Statistical procedures
Statistics were performed using Minitab®. One-way analysis of variance was used to determine if treatment means differed, and when differences occurred the comparison between means was made using Tukey’s method (p < 0.05). Linear regression was also performed to determine relationships between variables using Minitab®. The variance of the total 15N recovered was calculated as being equal to the sum of the variances of each N pool plus twice the covariance of all two-way combinations of the N pools (Legg and Meisinger 1982). In the following text all numerals after the ± sign in the text are standard errors of the mean unless otherwise noted.
Results
Soil and biochar properties
Soil properties demonstrate that the soil was of good fertility and not lacking in terms of nutrients required for ryegrass growth (Table 2). The physical and chemical properties of the biochar materials, pertinent to the discussion that follows, showed that the biochar materials varied with respect to cation exchange capacity, pH, and surface acidity with the BC1 material having the lowest surface acidity, BC1 and BC2 having the lowest pH (5.15 to 5.97) and BC3 having higher cation exchange capacity (Table 3). Volatile organic compounds were also detected (Table 3). For completeness the biochar elemental composition based on acid digestion and water extractable ions are presented in supplementary Tables S1 and S2.
15N enrichment of biochar following exposure to ammonia and its stability
After exposure to NH3 gas the total N content of the enriched biochar material (eBC) increased by an average 6.7 mg g−1 (± 0.6) with post exposure concentrations ranging from 7.8 to 10.0 mg g−1 eBC. Linear regression showed that the N contents of the eBC materials were strongly related to their initial pH values (r 2 = 0.92, p < 0.05) and their surface acidities (r 2 = 0.74, p < 0.14), which are shown Table 3. Other measured variables showed no relationship with increases in biochar N content. Following exposure to NH3 the pH of the eBC1, eBC2, eBC3 and eBC4 materials also increased with values of 8.5, 9.1, 8.8 and 8.4, respectively. The 15N enrichments of the eBC materials ranged from 3.4 to 4.9 atom% 15N with higher enrichment in eBC1, which was initially the most acidic (pH 5.15) biochar (Fig. 1). The stability of the eBC material, tested by leaving the eBC1 material under a continuous ambient air-flow of 0.65 m s−1 for 12 days, showed that there was no significant change in total N content or its 15N enrichment (Fig. 2), demonstrating that the 15N-biochar matrix was stable under ambient conditions. Extraction of the eBC materials with 2 M KCl showed that their ammonium-N (NH +4 -N) concentrations had increased following exposure to NH3 (Fig. 3), with BC and eBC materials containing on average 40 (± 1) and 760 (± 153) μg g−1 of NH +4 -N. The initial nitrate-N (NO −3 -N) concentration of the BC materials averaged 200 (± 1) μg g−1 of biochar but NO −3 -N was undetectable in the KCl extracts of the eBC materials. Initial biochar pH and surface acidity of the BC materials did not correlate with KCl extractable inorganic-N contents of the 15N enriched biochar materials.

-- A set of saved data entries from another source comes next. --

-- pv_equiv track=rewrite | github.com/t170815518/Utilities | baseConverter.py | decimal_to
-- ===== SOURCE A (Python) =====
-- def decimal_to(integerPart, radix):
--     # integerPart is string, radix is integer
--     decimal = int(integerPart)
--     converted = ''
--     quotient = decimal//radix
--     while quotient != 0:
--         remainder = decimal % radix
--         if (radix == 16) and (remainder >= 10):
--             converted = chr(remainder + 55) + converted
--         else:
--             converted = str(remainder)+converted
--         decimal = quotient
--         quotient = decimal//radix
--     if (radix == 16) and (decimal >= 10):
--         converted = chr(decimal + 55) + converted
--     else:
--         converted = str(decimal) + converted
--     return converted
-- ===== SOURCE B (Python) =====
-- def decimal_to(integerPart, radix):
--     # recursive digit-by-digit conversion instead of A's prepend-accumulator while loop
--     def digit(d):
--         return chr(d + 55) if radix == 16 and d >= 10 else str(d)
--
--     def conv(n):
--         q = n // radix
--         if q == 0:
--             return digit(n)
--         return conv(q) + digit(n % radix)
--
--     return conv(int(integerPart))
-- ===== Notes on version B (the rewrite author's own statement) =====
-- stated objective: alternative
-- what changed: Replaces A's while loop that prepends digits to a string accumulator with a direct recursion conv(n) = conv(n // radix) + digit(n % radix) that builds the result back-to-front without an accumulator.
import Mathlib
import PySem

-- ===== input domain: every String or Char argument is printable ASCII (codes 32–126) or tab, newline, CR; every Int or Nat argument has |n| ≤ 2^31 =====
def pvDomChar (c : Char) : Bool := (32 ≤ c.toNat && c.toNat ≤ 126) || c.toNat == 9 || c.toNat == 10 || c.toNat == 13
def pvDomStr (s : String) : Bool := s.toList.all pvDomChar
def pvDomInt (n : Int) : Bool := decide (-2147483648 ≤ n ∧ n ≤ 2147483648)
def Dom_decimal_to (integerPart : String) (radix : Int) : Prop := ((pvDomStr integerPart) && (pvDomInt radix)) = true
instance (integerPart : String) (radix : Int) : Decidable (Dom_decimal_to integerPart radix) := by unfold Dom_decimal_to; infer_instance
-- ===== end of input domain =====

-- B replaces A's accumulator while-loop with a direct recursion conv(n) = conv(n//radix) ++ digit(n%radix); same cost (objective: alternative).


-- ===== PORT A =====
-- A's while loop; fuel is totality scaffolding only (never exhausted on Pre_; the
-- fuel-0 result mirrors the post-loop prepend so it is a plain default, not an algorithm switch).
def decimalToLoopA (radix : Int) : Nat → Int → String → String
  | Nat.succ fuel, decimal, converted =>
      let quotient := PySem.Int.floordiv decimal radix
      if quotient ≠ 0 then
        let remainder := PySem.Int.mod decimal radix
        let converted :=
          (if radix = 16 ∧ remainder ≥ 10 then String.ofList [Char.ofNat (remainder + 55).toNat]
           else PySem.Int.toStr remainder) ++ converted
        decimalToLoopA radix fuel quotient converted
      else
        (if radix = 16 ∧ decimal ≥ 10 then String.ofList [Char.ofNat (decimal + 55).toNat]
         else PySem.Int.toStr decimal) ++ converted
  | 0, decimal, converted =>
      (if radix = 16 ∧ decimal ≥ 10 then String.ofList [Char.ofNat (decimal + 55).toNat]
       else PySem.Int.toStr decimal) ++ converted

def decimal_to (integerPart : String) (radix : Int) : String :=
  match PySem.Int.ofStr? integerPart with
  | none => ""   -- Python raises ValueError here; excluded by Pre_
  | some decimal => decimalToLoopA radix (decimal.natAbs + 2) decimal ""

-- ===== PORT B =====
def digitB (radix d : Int) : String :=
  if radix = 16 ∧ d ≥ 10 then String.ofList [Char.ofNat (d + 55).toNat] else PySem.Int.toStr d

-- Source B's conv; fuel is totality scaffolding only (never exhausted on Pre_).
def convB (radix : Int) : Nat → Int → String
  | Nat.succ fuel, n =>
      let q := PySem.Int.floordiv n radix
      if q = 0 then digitB radix n
      else convB radix fuel q ++ digitB radix (PySem.Int.mod n radix)
  | 0, n => digitB radix n

def decimal_to_alt (integerPart : String) (radix : Int) : String :=
  match PySem.Int.ofStr? integerPart with
  | none => ""   -- Python raises ValueError here; excluded by Pre_
  | some decimal => convB radix (decimal.natAbs + 2) decimal

-- ===== PRECONDITION & SPEC =====
-- Pre_ excludes exactly where Python A does not return: unparseable strings (ValueError),
-- radix = 0 (ZeroDivisionError), and the divergent combinations (negative value with
-- radix ≥ 2; radix = ±1 with nonzero value).
def Pre_decimal_to (integerPart : String) (radix : Int) : Prop :=
  (PySem.Int.ofStr? integerPart).any
    (fun d => decide ((2 ≤ radix ∧ 0 ≤ d) ∨ radix ≤ -2 ∨ (d = 0 ∧ (radix = 1 ∨ radix = -1)))) = true
instance (integerPart : String) (radix : Int) : Decidable (Pre_decimal_to integerPart radix) := by
  unfold Pre_decimal_to; infer_instance

def pvWitness_decimal_to : String × Int := ("255", 16)

def Spec_decimal_to (integerPart : String) (radix : Int) (out : String) : Prop := out = decimal_to_alt integerPart radix
instance (integerPart : String) (radix : Int) (out : String) : Decidable (Spec_decimal_to integerPart radix out) := by unfold Spec_decimal_to; infer_instance

-- ===== CLAIM (what is proved, stated in full; the proofs are below) =====
def Claim_equal_decimal_to : Prop := ∀ (integerPart : String) (radix : Int), Dom_decimal_to integerPart radix → Pre_decimal_to integerPart radix → Spec_decimal_to integerPart radix (decimal_to integerPart radix)

-- ===== LEMMAS AND PROOFS =====
theorem loopA_eq_convB (radix : Int) (fuel : Nat) :
    ∀ (n : Int) (acc : String),
      decimalToLoopA radix fuel n acc = convB radix fuel n ++ acc := by
  induction fuel with
  | zero => intro n acc; simp [decimalToLoopA, convB, digitB]
  | succ fuel ih =>
      intro n acc
      by_cases h : PySem.Int.floordiv n radix = 0
      · simp [decimalToLoopA, convB, digitB, h]
      · simp only [decimalToLoopA, convB, digitB, h, if_neg,
          ne_eq, not_false_eq_true, if_true]
        rw [ih]
        simp [String.append_assoc]

-- ===== VERDICT (by name: the statement is the Claim_ definition above) =====
theorem decimal_to_spec : Claim_equal_decimal_to := by
  intro integerPart radix _ _
  unfold Spec_decimal_to
  cases h : PySem.Int.ofStr? integerPart <;>
    simp [decimal_to, decimal_to_alt, h, loopA_eq_convB]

Plant and soil response to 15N enriched biochar addition
Twenty five days after the addition of the eBC materials to the soil the leaf dry matter yields had increased by 2 to 3-fold, and root dry matter yields by 2-fold, when compared to treatments receiving only the BC materials. No differences in yield occurred due to the addition of the BC materials when compared to the nil-biochar treatment (Fig. 4). The 15N enrichment of the grass root and leaf tissues in the BC treatments averaged 0.369 and 0.371 atom%, respectively, while under the eBC treatments the respective values were 2.529 and 3.110 atom% (Fig. 4). In the case of the eBC1 and eBC2 treatments leaf-N contents were higher than in eBC3 and eBC4 treatments (Fig. 4). As a consequence of the higher dry matter yields and N contents the uptake of N under the eBC treatments was also higher than under the BC treatments in both root and leaf tissues, with the sole exception the eBC3 roots which had no elevated N uptake (Fig. 5). The 15N recovery by roots averaged 6.8% (± 1.7) and did not vary with eBC material (Fig. 6). However, 15N recovery in leaf tissues varied with eBC material ranging from 26.1% to 10.9% (Fig. 6) with higher 15N recovery in the eBC1 and eBC2 treatments than in the eBC4 treatment (Fig. 6).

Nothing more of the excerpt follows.